For postmenopausal women, age at menopause was generally defined as the age when menstruation ceased. However, women reported to have started HRT use before their stated age at natural menopause were classified as having an unknown age at menopause, since it was unclear when their cyclical ovarian function had ceased. Women reported to be perimenopausal and those who had undergone hysterectomy without bilateral oophorectomy before the natural menopause were also classified as having unknown age at menopause, again because it was unclear when their cyclical ovarian function had ceased, if at all.
In prospective studies, additional conventions were necessary to define use of HRT, menopause category, and age at menopause at the time of diagnosis/pseudodiagnosis from information that was recorded at the time of last contact with the woman. If less than 2 years had elapsed between the date of last contact and the date of diagnosis/pseudodiagnosis, variables relating to menopause and use of HRT were taken to be those last recorded. Otherwise, details of use of HRT and of menopause (in previously premenopausal women) were classified as unknown, the only exception being for previously premenopausal women aged under 40 years at diagnosis/pseudodiagnosis, who were assumed to be premenopausal.
Statistical analysis
The statistical methods used were identical to those used in analyses of risk of breast cancer in relation to the use of hormonal contraceptives.[62-66] Data from different studies were combined by means of the Mantel-Haenszel stratification technique, the stratum-specific quantities calculated being the standard “observed minus expected” (O — E) numbers of women with breast cancer, together with their variances and covariances.[64,65] Use of these simple stratified O — E values in preference to more complex mathematical models sacrifices a little statistical power but has the advantage of avoiding assumptions about the precise forms of any relations in the data. The stratified O— E values, together with their variances and covariances, yield both statistical descriptions (odds ratios, subsequently referred to as relative risks) and statistical tests (p values). Relative-risk estimates were obtained from O — E values by the one-step method,[64] as were their standard errors (SE) and confidence intervals (CI) when only two groups were being compared. All relative risks are presented without further modification, but when more than two groups were compared, the variances were estimated by treatment of the relative risks as floating absolute risks.[66] This approach yields floated standard errors (FSE) and floated confidence intervals (FCI). The use of floating rather than conventional methods does not alter the relative risks but slightly reduces the variances attributed to the relative risks that are not defined as 1·0, and also reduces unwanted covariances between them. Presentation of the results in this way enables valid comparisons between any two exposure groups, even if neither is the baseline group. Any comparison between groups must take the variation in each estimate into account.
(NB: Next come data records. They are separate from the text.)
-- pv_equiv track=rewrite | github.com/Zhangtaining/cell_research | analysis/cell_type_distribution_change.py | get_homogenity_in_each_group
-- ===== SOURCE A (Python) =====
-- def get_homogenity_in_each_group(move):
--     group_id = -1
--     b_count = 0
--     s_count = 0
--     res = []
--     for [g_id, c_type] in move:
--         if g_id != group_id:
--             if group_id != -1:
--                 res.append(abs(b_count - s_count))
--             group_id = g_id
--             b_count = 0
--             s_count = 0
--         if c_type == 1:
--             b_count+=1
--         if c_type == 0:
--             s_count += 1
--     res.append(abs(b_count - s_count))
--     return res
-- ===== SOURCE B (Python) =====
-- def get_homogenity_in_each_group(move):
--     # Split move into runs of consecutive rows with equal group id, then
--     # map each run to |#(c_type==1) - #(c_type==0)|.
--     runs = []
--     rest = move
--     while rest:
--         g = rest[0][0]
--         i = 1
--         while i < len(rest) and rest[i][0] == g:
--             i += 1
--         runs.append(rest[:i])
--         rest = rest[i:]
--     res = [abs(sum(1 for r in run if r[1] == 1) - sum(1 for r in run if r[1] == 0))
--            for run in runs]
--     return res or [0]
-- ===== Notes on version B (the rewrite author's own statement) =====
-- stated objective: alternative
-- what changed: B first splits move into maximal runs of consecutive equal group ids and then maps each run to |count(type 1) - count(type 0)|, instead of A's single pass with a group_id=-1 sentinel and reset/append bookkeeping.
-- intended difference: On inputs containing a row with group id -1 that is followed later by a row with a different group id, A's sentinel (group_id initialised to -1) collides with the real id and A silently drops that -1 group's |buy-sell| value, returning a shorter list; B returns the value for every consecutive group, which is the intended per-group result. — e.g. on get_homogenity_in_each_group([[-1, 1], [2, 0]]): A returns [1], B returns [1, 1]
import Mathlib
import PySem

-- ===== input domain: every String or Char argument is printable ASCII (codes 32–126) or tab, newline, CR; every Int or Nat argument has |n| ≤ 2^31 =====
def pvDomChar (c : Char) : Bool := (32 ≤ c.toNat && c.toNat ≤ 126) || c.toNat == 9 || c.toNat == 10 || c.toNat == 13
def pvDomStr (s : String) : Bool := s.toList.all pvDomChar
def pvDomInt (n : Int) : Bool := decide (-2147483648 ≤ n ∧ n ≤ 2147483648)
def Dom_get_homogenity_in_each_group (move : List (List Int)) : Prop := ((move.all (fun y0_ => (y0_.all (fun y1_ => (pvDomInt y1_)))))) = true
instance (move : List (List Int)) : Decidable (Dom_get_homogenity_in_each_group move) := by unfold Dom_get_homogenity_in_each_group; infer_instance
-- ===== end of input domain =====
-- pv_equiv track=rewrite | github.com/nssathish/adventofcode20xx | 2024/advent_of_code_prob_2.py | all_decreasing
-- ===== SOURCE A (Python) =====
-- def all_decreasing(arr: list[int], tolerate_single_bad_level: bool = False) -> bool:
--     """
--     Determines if all elements in the given list are in strictly decreasing order.
--
--     Args:
--         arr (list[int]): A list of integers to check.
--         tolerate_single_bad_level (bool, optional): If True, allows for a single
--             non-decreasing pair by removing the offending element and rechecking.
--             Defaults to False.
--
--     Returns:
--         bool: True if the list is strictly decreasing (or can be made so by
--         tolerating a single bad level if `tolerate_single_bad_level` is True),
--         otherwise False.
--     """
--     for i in range(len(arr) - 1):
--         if not (arr[i] > arr[i + 1]):
--             if tolerate_single_bad_level:
--                 del arr[i]
--                 return all_decreasing(arr)
--             else:
--                 return False
--
--     return True
-- ===== SOURCE B (Python) =====
-- def all_decreasing(arr: list[int], tolerate_single_bad_level: bool = False) -> bool:
--     # Find the first index where the strict-decrease condition fails,
--     # then (if tolerated) delete it in place, like A, and re-check once.
--     bad = next((i for i in range(len(arr) - 1) if not arr[i] > arr[i + 1]), None)
--     if bad is None:
--         return True
--     if not tolerate_single_bad_level:
--         return False
--     del arr[bad]
--     return all(arr[j] > arr[j + 1] for j in range(len(arr) - 1))
-- ===== Notes on version B (the rewrite author's own statement) =====
-- stated objective: simpler
-- what changed: Replaced A's tail-recursive scan (which restarts via a recursive call after the in-place delete) with a flat find-first-violation pass followed by one non-recursive all() re-check of the mutated list.
import Mathlib
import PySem

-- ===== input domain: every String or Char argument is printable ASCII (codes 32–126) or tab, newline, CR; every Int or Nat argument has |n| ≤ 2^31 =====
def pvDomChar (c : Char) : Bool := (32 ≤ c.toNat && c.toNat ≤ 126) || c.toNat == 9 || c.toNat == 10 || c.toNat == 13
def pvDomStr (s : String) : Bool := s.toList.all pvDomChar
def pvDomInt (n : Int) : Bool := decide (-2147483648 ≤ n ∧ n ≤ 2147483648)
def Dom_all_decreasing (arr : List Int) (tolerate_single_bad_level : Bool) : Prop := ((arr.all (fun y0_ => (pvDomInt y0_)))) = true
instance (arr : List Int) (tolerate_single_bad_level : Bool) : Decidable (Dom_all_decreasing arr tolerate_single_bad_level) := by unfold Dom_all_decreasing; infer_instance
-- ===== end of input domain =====

-- B replaces A's restart-by-recursion scan with a flat find-first-violation pass plus
-- one non-recursive re-check (objective: simpler). Both Pythons mutate arr identically
-- (one `del` in the tolerated case); the equivalence proved here is about the return value.

-- ===== PORT A =====
-- A's for-loop over range(len(arr)-1), with the recursive call after `del arr[i]`.
def adGo (arr : List Int) (tol : Bool) (i : Nat) : Bool :=
  if i < arr.length - 1 then
    if (PySem.List.pyGet? arr (i : Int)).getD 0 > (PySem.List.pyGet? arr ((i : Int) + 1)).getD 0 then
      adGo arr tol (i + 1)
    else if tol then
      adGo (arr.eraseIdx i) false 0   -- del arr[i]; return all_decreasing(arr)
    else
      false
  else
    true
termination_by (tol.toNat, arr.length - i)
decreasing_by
  · exact Prod.Lex.right _ (by omega)
  · cases tol with
    | false => simp_all
    | true => exact Prod.Lex.left _ _ (by simp)

def all_decreasing (arr : List Int) (tolerate_single_bad_level : Bool) : Bool :=
  adGo arr tolerate_single_bad_level 0

-- ===== PORT B =====
-- first index i in range(len(arr)-1) with not arr[i] > arr[i+1]
def altFirstBad (arr : List Int) : Option Nat :=
  (List.range (arr.length - 1)).find?
    (fun i => !((PySem.List.pyGet? arr (i : Int)).getD 0 > (PySem.List.pyGet? arr ((i : Int) + 1)).getD 0))

-- all(arr[j] > arr[j+1] for j in range(len(arr)-1))
def altStrict (arr : List Int) : Bool :=
  (List.range (arr.length - 1)).all
    (fun j => (PySem.List.pyGet? arr (j : Int)).getD 0 > (PySem.List.pyGet? arr ((j : Int) + 1)).getD 0)

def all_decreasing_alt (arr : List Int) (tolerate_single_bad_level : Bool) : Bool :=
  match altFirstBad arr with
  | none => true
  | some bad =>
    if tolerate_single_bad_level then altStrict (arr.eraseIdx bad) else false

-- ===== PRECONDITION & SPEC =====
def Spec_all_decreasing (arr : List Int) (tolerate_single_bad_level : Bool) (out : Bool) : Prop := out = all_decreasing_alt arr tolerate_single_bad_level
instance (arr : List Int) (tolerate_single_bad_level : Bool) (out : Bool) : Decidable (Spec_all_decreasing arr tolerate_single_bad_level out) := by unfold Spec_all_decreasing; infer_instance

-- ===== CLAIM (what is proved, stated in full; the proofs are below) =====
def Claim_equal_all_decreasing : Prop := ∀ (arr : List Int) (tolerate_single_bad_level : Bool), Dom_all_decreasing arr tolerate_single_bad_level → Spec_all_decreasing arr tolerate_single_bad_level (all_decreasing arr tolerate_single_bad_level)

-- ===== LEMMAS AND PROOFS =====

-- the pair predicate both ports test
def gd (arr : List Int) (i : Nat) : Bool :=
  (PySem.List.pyGet? arr (i : Int)).getD 0 > (PySem.List.pyGet? arr ((i : Int) + 1)).getD 0

-- characterisation of A's scan from index i
lemma adGo_eq (arr : List Int) (tol : Bool) (i : Nat) :
    adGo arr tol i =
      match (List.range' i (arr.length - 1 - i)).find? (fun j => !gd arr j) with
      | none => true
      | some j => if tol then adGo (arr.eraseIdx j) false 0 else false := by
  generalize hk : arr.length - 1 - i = k
  induction k generalizing i with
  | zero =>
    rw [adGo]
    simp [List.range', show ¬ i < arr.length - 1 by omega]
  | succ k ih =>
    rw [adGo]
    have hi : i < arr.length - 1 := by omega
    rw [List.range'_succ, List.find?_cons]
    by_cases hg : gd arr i
    · simp only [hi, if_pos, hg, Bool.not_true]
      rw [if_pos (of_decide_eq_true (by simpa [gd] using hg)), ih (i + 1) (by omega)]
    · simp only [hi, if_pos, hg, Bool.not_false]
      rw [if_neg (of_decide_eq_false (by simpa [gd] using hg))]
-- find?-none ↔ all, packaged for the match
lemma match_find?_eq_all (l : List Nat) (p : Nat → Bool) :
    (match l.find? (fun j => !p j) with
      | none => true
      | some _ => false) = l.all p := by
  induction l with
  | nil => simp
  | cons x xs ih =>
    rw [List.find?_cons]
    by_cases h : p x <;> simp [h, ih]

lemma adGo_false (arr : List Int) : adGo arr false 0 = altStrict arr := by
  rw [adGo_eq]
  simp only [Nat.sub_zero, ← List.range_eq_range', if_neg (by simp : ¬ (false = true))]
  rw [match_find?_eq_all (List.range (arr.length - 1)) (gd arr)]
  simp only [altStrict]
  exact congrArg _ (funext fun j => by simp [gd])

-- ===== VERDICT (by name: the statement is the Claim_ definition above) =====
theorem all_decreasing_spec : Claim_equal_all_decreasing := by
  intro arr tol _
  unfold Spec_all_decreasing all_decreasing all_decreasing_alt altFirstBad
  rw [adGo_eq]
  simp only [Nat.sub_zero, ← List.range_eq_range']
  have hpred : (fun j => !gd arr j) =
      (fun i : Nat => !((PySem.List.pyGet? arr (i : Int)).getD 0 > (PySem.List.pyGet? arr ((i : Int) + 1)).getD 0 : Bool)) := by
    funext j; simp [gd]
  rw [hpred]
  cases h : (List.range (arr.length - 1)).find?
      (fun i : Nat => !((PySem.List.pyGet? arr (i : Int)).getD 0 > (PySem.List.pyGet? arr ((i : Int) + 1)).getD 0 : Bool)) with
  | none => rfl
  | some j =>
    cases tol with
    | false => rfl
    | true => simp [adGo_false]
To ensure that women in one study were compared directly with similar women in the same study, all analyses were routinely stratified by study, by centre within study, and by fine divisions of age at diagnosis (16-19, 20-24, 25-29, by single year from 30 to 79, 80-84, and 85-89). In addition, analyses were stratified by parity and age at first birth with nulliparous women assigned to a separate stratum, parous women cross-classified according to their age when their first child was born (<20, 20-29, ≥30) and their parity (one or two, three or more); women with unknown parity or age at first birth were assigned to a separate stratum. For many analyses, postmenopausal women were also stratified by time since menopause (1-4, 5-9, 10-14, ≥15 years) and by body-mass index (<25 kg/m2, ≥25 kg/m2).
For most analyses, results are presented as plots of squares and lines, representing the relative risks and CI/FCI, respectively. The position of the square indicates the value of the relative risk, and its area is inversely proportional to the variance of the logarithm of the relative risk, thereby providing an indication of the amount of statistical information available for that particular estimate. Owing to the large number of relative-risk estimates calculated, 99% CI/FCI are used in all plots and 95% CI are used to summarise the main findings only. The precise stratification and method used to calculate variances are specified for each plot.
Results
Most of the 51 studies in this collaborative reanalysis were carried out in North America or Europe, although 21 countries are represented. Together, the studies included 52 705 women with invasive breast cancer (cases) and 108 411 women without breast cancer (controls).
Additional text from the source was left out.